In people with TSC, the gene that acts as a brake on the mTOR pathway doesn’t work as it should, meaning cells tend to be larger and grow uncontrollably. This is what leads to TSC growths and tumours. There are more than 1,500 known changes in the TSC1 and TSC2 genes that can lead to a person having TSC. Therefore, even when two people have a change in the same gene, their experiences with TSC can be very different. One person might have seizures or developmental differences early in life, while another may not be diagnosed until adulthood. This wide variation, known as ‘variable expression’, is a normal part of TSC and helps explain why no two experiences are exactly alike.
How someone has TSC can also vary by large amounts. TSC can be inherited from a parent, but about two-thirds of cases happen due to a new genetic change that occurs for the first time in the affected person. Some individuals have mosaicism, meaning the gene change is present in only some of their cells. Mosaicism can result in milder symptoms, and in some cases, it can make diagnosis more challenging, as standard genetic tests may not detect the change in blood samples alone.
Knowing which gene is affected, TSC1 or TSC2, can sometimes help families understand the types of symptoms to monitor for and what will inform healthcare decisions. While TSC2 mutations are often associated with more noticeable symptoms, this is not always the case, and each person’s experience is unique.
Current research is exploring these interactions in more detail. Researchers are examining how different changes in TSC1 and TSC2 affect the mTOR pathway and organ development, as well as the role of mosaicism in causing milder or variable symptoms. Scientists are also investigating additional genetic and biological factors that may influence how the condition presents, using cell models, organoids (mini versions of organs grown in labs), and animal studies to test potential therapies before clinical trials.

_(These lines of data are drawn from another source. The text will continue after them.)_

-- ===== LEMMAS AND PROOFS =====

-- membership in B's inner per-target loop
lemma mem_innerFold (l : List (Int × (Char × Char))) (s : PySem.Set Int) (x : Int) :
    x ∈ l.foldl (fun s p => if p.2.1 != p.2.2 then PySem.Set.add s p.1 else s) s ↔
      x ∈ s ∨ ∃ p ∈ l, p.2.1 ≠ p.2.2 ∧ x = p.1 := by
  induction l generalizing s with
  | nil => simp
  | cons q l ih =>
    rw [List.foldl_cons]
    by_cases hq : q.2.1 = q.2.2
    · rw [if_neg (by simp [hq]), ih]
      constructor
      · rintro (h | ⟨p, hp, hne, rfl⟩)
        · exact Or.inl h
        · exact Or.inr ⟨p, List.mem_cons_of_mem _ hp, hne, rfl⟩
      · rintro (h | ⟨p, hp, hne, rfl⟩)
        · exact Or.inl h
        · rcases List.mem_cons.mp hp with rfl | hp
          · exact absurd hq hne
          · exact Or.inr ⟨p, hp, hne, rfl⟩
    · rw [if_pos (by simp [hq]), ih, PySem.Set.mem_add]
      constructor
      · rintro (⟨h | rfl⟩ | ⟨p, hp, hne, rfl⟩)
        · exact Or.inl h
        · exact Or.inr ⟨q, List.mem_cons_self, hq, rfl⟩
        · exact Or.inr ⟨p, List.mem_cons_of_mem _ hp, hne, rfl⟩
      · rintro (h | ⟨p, hp, hne, rfl⟩)
        · exact Or.inl (Or.inl h)
        · rcases List.mem_cons.mp hp with rfl | hp
          · exact Or.inl (Or.inr rfl)
          · exact Or.inr ⟨p, hp, hne, rfl⟩

-- membership in pvDiffSet: some non-reference target differs from the reference at that index
lemma mem_pvDiffSet (ref : List Char) (rest : List String) (x : Int) :
    x ∈ pvDiffSet ref rest ↔
      ∃ t ∈ rest, ∃ p ∈ PySem.List.enumerate (ref.zip t.toList), p.2.1 ≠ p.2.2 ∧ x = p.1 := by
  unfold pvDiffSet
  suffices h : ∀ (s : PySem.Set Int),
      x ∈ rest.foldl (fun s t =>
        (PySem.List.enumerate (ref.zip t.toList)).foldl
          (fun s p => if p.2.1 != p.2.2 then PySem.Set.add s p.1 else s) s) s ↔
      x ∈ s ∨ ∃ t ∈ rest, ∃ p ∈ PySem.List.enumerate (ref.zip t.toList), p.2.1 ≠ p.2.2 ∧ x = p.1 by
    simpa [PySem.Set.empty] using h PySem.Set.empty
  induction rest with
  | nil => simp
  | cons t rest ih =>
    intro s
    simp only [List.foldl_cons, ih, mem_innerFold, List.mem_cons]
    constructor
    · rintro ((h | h) | ⟨u, hu, h⟩)
      · exact Or.inl h
      · exact Or.inr ⟨t, Or.inl rfl, h⟩
      · exact Or.inr ⟨u, Or.inr hu, h⟩
    · rintro (h | ⟨u, (rfl | hu), h⟩)
      · exact Or.inl (Or.inl h)
      · exact Or.inl (Or.inr h)
      · exact Or.inr ⟨u, hu, h⟩
def Spec_modifyheaders (headers : List (String × String)) (out : List (String × String)) : Prop := out = modifyheaders_alt headers
instance (headers : List (String × String)) (out : List (String × String)) : Decidable (Spec_modifyheaders headers out) := by unfold Spec_modifyheaders; infer_instance

-- ===== CLAIM (what is proved, stated in full; the proofs are below) =====
def Claim_equal_modifyheaders : Prop := ∀ (headers : List (String × String)), Dom_modifyheaders headers → Pre_modifyheaders headers → Spec_modifyheaders headers (modifyheaders headers)

-- ===== LEMMAS AND PROOFS =====

-- the common canonical value: priority headers in pvHeaderOrder order, then the rest in original order
def pvKnown (headers : List (String × String)) : List (String × String) :=
  pvHeaderOrder.filterMap (fun q => (pvLookup headers q).map (fun v => (q, v)))
def pvCanon (headers : List (String × String)) : List (String × String) :=
  pvKnown headers ++ headers.filter (fun kv => !(pvHeaderOrder.contains kv.1))

theorem pvLookup_isSome_iff (hs : List (String × String)) (q : String) :
    (pvLookup hs q).isSome = true ↔ q ∈ hs.map Prod.fst := by
  induction hs with
  | nil => simp [pvLookup]
  | cons p t ih =>
    obtain ⟨k, v⟩ := p
    by_cases h : k = q <;> simp [pvLookup, h, ih]
    exact fun h' => (h h'.symm).elim

theorem insert_noop (d : PySem.Dict String String) (q v : String)
    (hnd : d.keys.Nodup) (hm : (q, v) ∈ d.items) : d.insert q v = d := by
  have hc : d.contains q = true := by
    rw [PySem.Dict.contains_iff_mem_keys]
    exact List.mem_map.mpr ⟨(q, v), hm, rfl⟩
  apply PySem.Dict.ext
  rw [PySem.Dict.items_insert_of_contains d v hc]
  have h1 : ∀ p ∈ d.items, (if (p.1 == q) = true then (q, v) else p) = id p := by
    intro p hp
    by_cases hpq : p.1 = q
    · have e1 : d.get? p.1 = some p.2 := PySem.Dict.get?_of_mem_items d (by simpa using hp) hnd
      have e2 : d.get? q = some v := PySem.Dict.get?_of_mem_items d hm hnd
      rw [hpq] at e1; rw [e1] at e2
      obtain rfl : p.2 = v := by injection e2
      subst hpq
      simp
    · simp [hpq]
  rw [List.map_congr_left h1, List.map_id]

theorem foldAB (hs : List (String × String)) (ks : List String) (d : PySem.Dict String String)
    (hks : ks.Nodup) (hnd : d.keys.Nodup)
    (hinv : ∀ p ∈ d.items, pvLookup hs p.1 = some p.2) :
    (ks.foldl (fun d q =>
      match pvLookup hs q with
      | some v => d.insert q v
      | none => d) d).items
    = d.items ++ (ks.filter (fun q => !d.contains q)).filterMap
        (fun q => (pvLookup hs q).map (fun v => (q, v))) := by
  induction ks generalizing d with
  | nil => simp
  | cons q ks ih =>
    rw [List.nodup_cons] at hks
    rw [List.foldl_cons]
    cases hl : pvLookup hs q with
    | none =>
      simp only [hl]
      rw [ih d hks.2 hnd hinv]
      by_cases hc : d.contains q = true
      · simp [List.filter_cons, hc]
      · simp only [Bool.not_eq_true] at hc
        simp [List.filter_cons, hc, List.filterMap_cons, hl]
    | some v =>
      by_cases hc : d.contains q = true
      · have hqk : q ∈ d.keys := (PySem.Dict.contains_iff_mem_keys d q).mp hc
        obtain ⟨p, hp, hp1⟩ := List.mem_map.mp hqk
        have := hinv p hp
        rw [hp1, hl] at this
        have hpv : p = (q, v) := by
          obtain ⟨a, b⟩ := p; cases this; cases hp1; rfl
        rw [hpv] at hp
        simp only [hl, insert_noop d q v hnd hp]
        rw [ih d hks.2 hnd hinv]
        simp [List.filter_cons, hc]
      · simp only [Bool.not_eq_true] at hc
        simp only [hl]
        have hitems : (d.insert q v).items = d.items ++ [(q, v)] :=
          PySem.Dict.items_insert_of_not_contains d v hc
        rw [ih (d.insert q v) hks.2 (PySem.Dict.nodup_keys_insert d q v hnd) ?_]
        · rw [hitems]
          have hfc : ks.filter (fun q' => !(d.insert q v).contains q') = ks.filter (fun q' => !d.contains q') := by
            apply List.filter_congr
            intro q' hq'
            have : q' ≠ q := by rintro rfl; exact hks.1 hq'
            rw [PySem.Dict.contains_insert]
            simp [this]
          rw [hfc]
          simp [List.filter_cons, hc, List.filterMap_cons, hl]
        · intro p hp
          rw [hitems] at hp
          rcases List.mem_append.mp hp with h | h
          · exact hinv p h
          · simp at h; rw [h]; exact hl

theorem map_fst_pvKnown (headers : List (String × String)) :
    (pvKnown headers).map Prod.fst = pvHeaderOrder.filter (fun q => (pvLookup headers q).isSome) := by
  unfold pvKnown
  induction pvHeaderOrder with
  | nil => simp
  | cons q t ih =>
    cases hl : pvLookup headers q <;>
      simp [List.filterMap_cons, List.filter_cons, hl, ih]

theorem filterMap_keys_filter (hs : List (String × String)) (P : String → Bool)
    (hnd : (hs.map Prod.fst).Nodup) :
    ((hs.map Prod.fst).filter P).filterMap (fun q => (pvLookup hs q).map (fun v => (q, v)))
    = hs.filter (fun kv => P kv.1) := by
  induction hs with
  | nil => simp
  | cons p t ih =>
    obtain ⟨k, v⟩ := p
    simp only [List.map_cons, List.nodup_cons] at hnd
    have hcong : ((t.map Prod.fst).filter P).filterMap (fun q => (pvLookup ((k, v) :: t) q).map (fun w => (q, w)))
        = ((t.map Prod.fst).filter P).filterMap (fun q => (pvLookup t q).map (fun w => (q, w))) := by
      apply List.filterMap_congr
      intro q hq
      have hqt : q ∈ t.map Prod.fst := List.mem_of_mem_filter hq
      have : k ≠ q := by rintro rfl; exact hnd.1 hqt
      simp [pvLookup, this]
    by_cases hP : P k = true
    · simp only [List.map_cons, List.filter_cons, hP, if_pos, List.filterMap_cons]
      have : pvLookup ((k, v) :: t) k = some v := by simp [pvLookup]
      simp only [this, Option.map_some]
      rw [hcong, ih hnd.2]
    · simp only [Bool.not_eq_true] at hP
      simp only [List.map_cons, List.filter_cons, hP]
      simp only [Bool.false_eq_true, if_false]
      rw [hcong, ih hnd.2]

theorem pvPriority_eq : pvPriority = PySem.Dict.mk
    [("Host",0),("Connection",1),("Content-Length",2),("X-NewRelic-ID",3),("Origin",4),("User-Agent",5),
     ("Content-Type",6),("Accept",7),("Referer",8),("Accept-Encoding",9),("Accept-Language",10),("Cookie",11)] := by
  decide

By combining genetic data with patient registries, researchers hope to better predict symptom patterns, personalise care, and ultimately improve monitoring, treatment, and quality of life for people living with TSC.
More broadly, genetic testing can also connect families with clinical trials, research opportunities, and new therapies as they become available. It helps doctors personalise care and monitoring, ensuring that individuals receive the right support for their specific needs.
While the genetics of TSC can be complex, every discovery brings us closer to improved care and treatment options. Understanding the role of TSC1 and TSC2 — along with the broader factors that influence the condition — empowers families to make informed decisions, connect with support networks, and participate in research that is shaping the future of TSC care.